> **EXERCISE INSTRUCTIONS**
Go through the data and copy each line where the word "using" shows up.
MATERIAL PROVIDED START
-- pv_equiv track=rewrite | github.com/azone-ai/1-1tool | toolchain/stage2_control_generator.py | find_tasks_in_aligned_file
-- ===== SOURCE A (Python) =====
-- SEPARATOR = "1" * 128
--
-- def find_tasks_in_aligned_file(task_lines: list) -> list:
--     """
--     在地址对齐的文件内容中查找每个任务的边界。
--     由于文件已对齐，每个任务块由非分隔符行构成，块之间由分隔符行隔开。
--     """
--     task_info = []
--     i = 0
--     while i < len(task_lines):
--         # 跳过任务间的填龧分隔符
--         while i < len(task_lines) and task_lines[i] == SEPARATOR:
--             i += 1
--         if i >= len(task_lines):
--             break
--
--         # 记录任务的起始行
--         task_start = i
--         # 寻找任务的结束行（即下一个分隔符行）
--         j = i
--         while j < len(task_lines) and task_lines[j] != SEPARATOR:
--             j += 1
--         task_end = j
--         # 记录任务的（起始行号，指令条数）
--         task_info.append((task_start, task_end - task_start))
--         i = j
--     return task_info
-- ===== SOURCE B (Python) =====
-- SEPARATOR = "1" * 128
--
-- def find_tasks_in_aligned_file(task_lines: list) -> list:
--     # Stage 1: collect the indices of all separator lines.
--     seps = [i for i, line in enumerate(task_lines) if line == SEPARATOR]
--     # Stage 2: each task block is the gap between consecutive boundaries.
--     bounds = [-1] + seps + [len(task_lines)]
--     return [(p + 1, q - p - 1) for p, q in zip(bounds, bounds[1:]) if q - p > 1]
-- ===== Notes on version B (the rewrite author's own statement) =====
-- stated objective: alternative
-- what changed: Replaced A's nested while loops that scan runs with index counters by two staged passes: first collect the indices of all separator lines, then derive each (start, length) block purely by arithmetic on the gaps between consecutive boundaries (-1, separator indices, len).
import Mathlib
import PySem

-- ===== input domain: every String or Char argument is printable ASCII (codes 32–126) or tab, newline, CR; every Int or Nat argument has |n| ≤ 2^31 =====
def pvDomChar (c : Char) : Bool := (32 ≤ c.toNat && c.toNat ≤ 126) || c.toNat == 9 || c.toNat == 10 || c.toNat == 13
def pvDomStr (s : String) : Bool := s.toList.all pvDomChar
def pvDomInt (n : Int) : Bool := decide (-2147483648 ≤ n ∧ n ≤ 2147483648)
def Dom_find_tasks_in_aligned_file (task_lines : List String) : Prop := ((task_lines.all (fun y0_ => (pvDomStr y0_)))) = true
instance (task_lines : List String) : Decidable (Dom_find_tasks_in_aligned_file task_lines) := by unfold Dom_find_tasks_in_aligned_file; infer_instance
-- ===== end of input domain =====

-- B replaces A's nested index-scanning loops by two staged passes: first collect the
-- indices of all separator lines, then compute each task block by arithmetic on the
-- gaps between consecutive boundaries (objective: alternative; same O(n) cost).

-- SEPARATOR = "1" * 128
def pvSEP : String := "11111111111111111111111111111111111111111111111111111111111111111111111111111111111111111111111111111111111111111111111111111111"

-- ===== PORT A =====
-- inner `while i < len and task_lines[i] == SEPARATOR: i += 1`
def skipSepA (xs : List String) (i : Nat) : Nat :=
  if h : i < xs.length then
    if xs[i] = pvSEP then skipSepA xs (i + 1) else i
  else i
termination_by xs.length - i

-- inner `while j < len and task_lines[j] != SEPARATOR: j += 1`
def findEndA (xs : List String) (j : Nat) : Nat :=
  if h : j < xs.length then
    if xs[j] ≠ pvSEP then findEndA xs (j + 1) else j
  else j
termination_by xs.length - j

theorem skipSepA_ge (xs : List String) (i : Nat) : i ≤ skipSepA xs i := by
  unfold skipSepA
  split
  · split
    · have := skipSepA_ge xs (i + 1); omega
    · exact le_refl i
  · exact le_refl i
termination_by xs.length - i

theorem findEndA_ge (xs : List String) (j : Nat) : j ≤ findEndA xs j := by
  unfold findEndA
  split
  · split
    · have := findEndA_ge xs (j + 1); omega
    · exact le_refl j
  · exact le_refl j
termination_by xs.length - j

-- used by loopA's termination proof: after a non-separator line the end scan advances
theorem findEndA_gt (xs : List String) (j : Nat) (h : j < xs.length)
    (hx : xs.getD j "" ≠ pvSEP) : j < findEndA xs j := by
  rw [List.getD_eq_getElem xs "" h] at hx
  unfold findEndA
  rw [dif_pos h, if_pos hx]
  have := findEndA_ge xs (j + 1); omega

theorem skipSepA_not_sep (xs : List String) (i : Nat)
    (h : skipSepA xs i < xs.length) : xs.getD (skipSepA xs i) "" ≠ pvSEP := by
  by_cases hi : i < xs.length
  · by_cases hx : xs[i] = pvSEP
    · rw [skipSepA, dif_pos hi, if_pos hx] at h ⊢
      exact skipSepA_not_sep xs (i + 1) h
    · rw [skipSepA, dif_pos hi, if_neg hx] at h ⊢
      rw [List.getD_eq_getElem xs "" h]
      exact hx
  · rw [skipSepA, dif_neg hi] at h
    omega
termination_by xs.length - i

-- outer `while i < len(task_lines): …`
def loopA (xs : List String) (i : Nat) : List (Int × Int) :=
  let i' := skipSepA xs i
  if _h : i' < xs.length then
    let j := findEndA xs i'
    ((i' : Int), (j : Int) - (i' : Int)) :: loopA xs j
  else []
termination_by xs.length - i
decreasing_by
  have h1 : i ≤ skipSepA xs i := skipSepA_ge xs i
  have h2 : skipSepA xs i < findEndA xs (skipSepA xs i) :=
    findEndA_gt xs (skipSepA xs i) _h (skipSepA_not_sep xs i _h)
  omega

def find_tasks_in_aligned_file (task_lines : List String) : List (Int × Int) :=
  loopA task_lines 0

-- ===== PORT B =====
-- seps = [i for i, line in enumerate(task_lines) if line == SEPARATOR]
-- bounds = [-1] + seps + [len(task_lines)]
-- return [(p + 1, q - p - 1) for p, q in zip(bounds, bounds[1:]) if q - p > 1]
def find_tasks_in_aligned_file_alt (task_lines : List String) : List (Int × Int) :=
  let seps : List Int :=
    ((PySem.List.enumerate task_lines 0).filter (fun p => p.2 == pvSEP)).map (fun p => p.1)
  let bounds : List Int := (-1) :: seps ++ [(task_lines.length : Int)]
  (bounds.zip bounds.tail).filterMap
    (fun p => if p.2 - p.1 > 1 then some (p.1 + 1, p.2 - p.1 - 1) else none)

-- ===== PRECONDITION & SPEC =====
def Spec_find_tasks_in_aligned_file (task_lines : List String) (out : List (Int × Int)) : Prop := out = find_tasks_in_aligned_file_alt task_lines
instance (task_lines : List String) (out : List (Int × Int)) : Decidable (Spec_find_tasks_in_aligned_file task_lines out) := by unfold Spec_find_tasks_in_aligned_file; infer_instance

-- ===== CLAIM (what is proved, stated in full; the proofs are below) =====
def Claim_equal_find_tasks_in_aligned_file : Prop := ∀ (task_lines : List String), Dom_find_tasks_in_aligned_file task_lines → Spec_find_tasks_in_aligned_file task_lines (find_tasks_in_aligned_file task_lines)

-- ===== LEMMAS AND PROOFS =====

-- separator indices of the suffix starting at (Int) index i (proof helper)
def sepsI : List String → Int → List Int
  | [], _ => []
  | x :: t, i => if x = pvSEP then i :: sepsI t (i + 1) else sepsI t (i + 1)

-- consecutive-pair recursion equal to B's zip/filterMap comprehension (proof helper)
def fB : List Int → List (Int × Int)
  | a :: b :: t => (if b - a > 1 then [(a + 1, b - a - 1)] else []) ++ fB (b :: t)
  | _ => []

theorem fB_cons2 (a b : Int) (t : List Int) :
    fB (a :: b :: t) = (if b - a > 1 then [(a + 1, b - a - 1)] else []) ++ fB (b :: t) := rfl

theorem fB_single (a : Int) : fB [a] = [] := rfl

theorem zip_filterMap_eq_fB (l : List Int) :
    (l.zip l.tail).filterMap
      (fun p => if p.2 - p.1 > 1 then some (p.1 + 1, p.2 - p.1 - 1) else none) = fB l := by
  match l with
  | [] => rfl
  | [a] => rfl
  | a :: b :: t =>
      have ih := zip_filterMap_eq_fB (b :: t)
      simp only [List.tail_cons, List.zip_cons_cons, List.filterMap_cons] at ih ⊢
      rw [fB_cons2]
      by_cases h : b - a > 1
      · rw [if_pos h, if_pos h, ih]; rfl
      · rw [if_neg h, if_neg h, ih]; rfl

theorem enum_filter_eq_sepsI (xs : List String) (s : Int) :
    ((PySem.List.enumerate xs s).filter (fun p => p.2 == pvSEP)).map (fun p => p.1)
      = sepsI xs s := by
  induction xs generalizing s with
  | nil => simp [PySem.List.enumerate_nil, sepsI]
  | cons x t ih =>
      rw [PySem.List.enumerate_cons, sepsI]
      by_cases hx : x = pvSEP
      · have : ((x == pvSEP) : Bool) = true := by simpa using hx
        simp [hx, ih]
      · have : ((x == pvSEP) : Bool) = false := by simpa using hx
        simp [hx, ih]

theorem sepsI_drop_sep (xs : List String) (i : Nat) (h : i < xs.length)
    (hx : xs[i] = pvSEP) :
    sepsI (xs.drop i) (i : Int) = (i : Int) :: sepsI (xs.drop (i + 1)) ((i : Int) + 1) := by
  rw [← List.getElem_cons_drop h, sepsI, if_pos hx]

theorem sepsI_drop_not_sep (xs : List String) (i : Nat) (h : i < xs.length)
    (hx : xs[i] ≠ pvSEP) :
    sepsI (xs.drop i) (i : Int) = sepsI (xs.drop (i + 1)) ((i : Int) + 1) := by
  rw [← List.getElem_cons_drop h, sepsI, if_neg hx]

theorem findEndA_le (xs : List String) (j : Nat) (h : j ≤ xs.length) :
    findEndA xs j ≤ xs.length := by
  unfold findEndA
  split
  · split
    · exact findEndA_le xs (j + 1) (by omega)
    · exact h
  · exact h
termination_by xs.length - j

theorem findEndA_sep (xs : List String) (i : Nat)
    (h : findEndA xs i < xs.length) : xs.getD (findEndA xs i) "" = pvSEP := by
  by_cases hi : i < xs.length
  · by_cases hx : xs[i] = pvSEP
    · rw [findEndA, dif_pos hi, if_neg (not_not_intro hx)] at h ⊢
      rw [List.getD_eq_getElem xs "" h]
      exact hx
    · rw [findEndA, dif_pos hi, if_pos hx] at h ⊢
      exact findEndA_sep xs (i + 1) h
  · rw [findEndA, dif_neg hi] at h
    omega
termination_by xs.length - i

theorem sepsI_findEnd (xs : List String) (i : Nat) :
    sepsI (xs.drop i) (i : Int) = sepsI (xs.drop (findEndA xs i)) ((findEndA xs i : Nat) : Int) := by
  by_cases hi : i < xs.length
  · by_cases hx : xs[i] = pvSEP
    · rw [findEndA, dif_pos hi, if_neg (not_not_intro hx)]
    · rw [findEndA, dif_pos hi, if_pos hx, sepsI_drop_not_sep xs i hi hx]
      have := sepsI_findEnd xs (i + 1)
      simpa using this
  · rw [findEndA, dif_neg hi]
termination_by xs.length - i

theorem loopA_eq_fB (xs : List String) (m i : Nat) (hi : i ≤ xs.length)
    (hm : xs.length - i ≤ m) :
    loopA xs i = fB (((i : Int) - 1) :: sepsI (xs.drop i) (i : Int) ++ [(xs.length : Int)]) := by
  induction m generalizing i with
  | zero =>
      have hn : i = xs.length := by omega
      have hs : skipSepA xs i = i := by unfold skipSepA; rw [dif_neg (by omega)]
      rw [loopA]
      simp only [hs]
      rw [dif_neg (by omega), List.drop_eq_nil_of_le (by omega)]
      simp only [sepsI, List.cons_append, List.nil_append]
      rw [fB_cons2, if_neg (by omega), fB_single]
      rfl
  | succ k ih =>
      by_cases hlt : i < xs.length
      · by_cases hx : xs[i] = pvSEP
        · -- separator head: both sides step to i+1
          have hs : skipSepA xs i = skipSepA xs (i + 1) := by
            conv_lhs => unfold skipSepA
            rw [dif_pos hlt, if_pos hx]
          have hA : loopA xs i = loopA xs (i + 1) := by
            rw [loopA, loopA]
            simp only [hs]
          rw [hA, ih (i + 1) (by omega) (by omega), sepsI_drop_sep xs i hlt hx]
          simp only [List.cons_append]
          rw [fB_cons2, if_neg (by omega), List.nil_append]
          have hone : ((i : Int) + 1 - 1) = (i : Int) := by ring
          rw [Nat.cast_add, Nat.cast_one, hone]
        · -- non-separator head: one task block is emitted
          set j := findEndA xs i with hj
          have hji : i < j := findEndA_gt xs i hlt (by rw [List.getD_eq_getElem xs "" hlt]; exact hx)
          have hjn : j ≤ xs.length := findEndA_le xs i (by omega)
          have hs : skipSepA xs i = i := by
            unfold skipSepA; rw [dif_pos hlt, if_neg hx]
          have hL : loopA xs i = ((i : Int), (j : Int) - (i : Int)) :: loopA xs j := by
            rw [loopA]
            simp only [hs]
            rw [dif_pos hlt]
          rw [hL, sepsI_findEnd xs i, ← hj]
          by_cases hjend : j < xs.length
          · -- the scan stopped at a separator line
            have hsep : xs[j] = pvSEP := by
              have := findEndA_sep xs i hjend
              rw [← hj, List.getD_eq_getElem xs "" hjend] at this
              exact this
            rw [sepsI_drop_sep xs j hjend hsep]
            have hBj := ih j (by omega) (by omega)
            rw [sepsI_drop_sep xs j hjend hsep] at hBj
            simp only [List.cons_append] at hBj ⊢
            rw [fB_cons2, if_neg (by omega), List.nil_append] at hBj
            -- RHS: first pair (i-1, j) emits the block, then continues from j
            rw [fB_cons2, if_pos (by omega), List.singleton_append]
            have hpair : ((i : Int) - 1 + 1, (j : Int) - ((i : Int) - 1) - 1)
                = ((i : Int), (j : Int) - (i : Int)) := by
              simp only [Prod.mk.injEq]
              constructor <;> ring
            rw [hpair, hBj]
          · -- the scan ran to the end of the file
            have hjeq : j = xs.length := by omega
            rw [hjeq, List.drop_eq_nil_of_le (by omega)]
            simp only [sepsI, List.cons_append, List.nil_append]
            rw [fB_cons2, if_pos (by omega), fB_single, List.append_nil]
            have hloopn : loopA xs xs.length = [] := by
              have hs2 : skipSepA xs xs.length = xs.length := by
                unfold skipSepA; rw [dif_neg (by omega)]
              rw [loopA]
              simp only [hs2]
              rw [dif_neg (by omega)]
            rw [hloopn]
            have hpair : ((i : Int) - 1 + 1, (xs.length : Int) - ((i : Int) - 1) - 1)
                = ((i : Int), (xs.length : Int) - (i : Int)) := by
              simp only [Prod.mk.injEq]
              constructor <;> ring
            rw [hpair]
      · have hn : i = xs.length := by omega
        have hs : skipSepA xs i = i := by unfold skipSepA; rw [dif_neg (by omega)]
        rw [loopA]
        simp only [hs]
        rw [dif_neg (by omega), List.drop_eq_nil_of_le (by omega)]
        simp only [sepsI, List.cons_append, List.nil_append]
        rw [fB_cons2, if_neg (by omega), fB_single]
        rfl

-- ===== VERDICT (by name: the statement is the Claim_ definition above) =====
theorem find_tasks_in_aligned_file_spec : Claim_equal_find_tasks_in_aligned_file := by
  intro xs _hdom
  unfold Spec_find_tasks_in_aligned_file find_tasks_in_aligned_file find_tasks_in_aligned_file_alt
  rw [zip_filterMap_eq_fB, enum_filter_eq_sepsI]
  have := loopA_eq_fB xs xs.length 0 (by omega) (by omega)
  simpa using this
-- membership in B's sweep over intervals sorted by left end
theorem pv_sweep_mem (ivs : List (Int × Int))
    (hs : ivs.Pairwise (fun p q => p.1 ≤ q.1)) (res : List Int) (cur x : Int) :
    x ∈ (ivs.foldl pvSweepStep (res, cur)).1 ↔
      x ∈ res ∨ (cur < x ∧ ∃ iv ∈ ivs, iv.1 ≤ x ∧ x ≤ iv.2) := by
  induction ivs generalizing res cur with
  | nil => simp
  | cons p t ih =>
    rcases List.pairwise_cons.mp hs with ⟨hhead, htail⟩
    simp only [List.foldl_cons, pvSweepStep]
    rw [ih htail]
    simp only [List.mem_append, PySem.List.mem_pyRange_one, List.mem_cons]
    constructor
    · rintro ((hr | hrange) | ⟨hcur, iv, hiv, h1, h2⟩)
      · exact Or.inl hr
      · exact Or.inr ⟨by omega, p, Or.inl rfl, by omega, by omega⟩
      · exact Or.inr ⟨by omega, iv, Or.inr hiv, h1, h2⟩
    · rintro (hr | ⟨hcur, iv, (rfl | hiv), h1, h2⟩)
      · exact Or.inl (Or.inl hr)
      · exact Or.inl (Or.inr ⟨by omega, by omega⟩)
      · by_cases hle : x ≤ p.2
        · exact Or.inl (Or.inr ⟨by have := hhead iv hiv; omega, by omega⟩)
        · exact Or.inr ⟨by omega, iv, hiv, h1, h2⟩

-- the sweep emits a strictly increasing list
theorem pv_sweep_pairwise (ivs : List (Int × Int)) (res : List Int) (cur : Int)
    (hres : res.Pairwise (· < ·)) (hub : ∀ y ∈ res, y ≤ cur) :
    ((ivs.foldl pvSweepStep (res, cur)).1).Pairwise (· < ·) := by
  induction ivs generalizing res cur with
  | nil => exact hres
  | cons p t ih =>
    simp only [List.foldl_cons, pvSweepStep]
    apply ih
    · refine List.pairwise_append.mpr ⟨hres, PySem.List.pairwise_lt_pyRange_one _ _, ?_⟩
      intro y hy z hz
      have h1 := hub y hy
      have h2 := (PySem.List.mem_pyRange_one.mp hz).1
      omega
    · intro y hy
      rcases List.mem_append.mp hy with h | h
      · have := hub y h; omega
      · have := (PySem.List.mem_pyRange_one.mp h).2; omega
MATERIAL PROVIDED END
> **WRITTEN REPLY**
      · have : ((x == pvSEP) : Bool) = true := by simpa using hx
      · have : ((x == pvSEP) : Bool) = false := by simpa using hx
      simpa using this
  simpa using this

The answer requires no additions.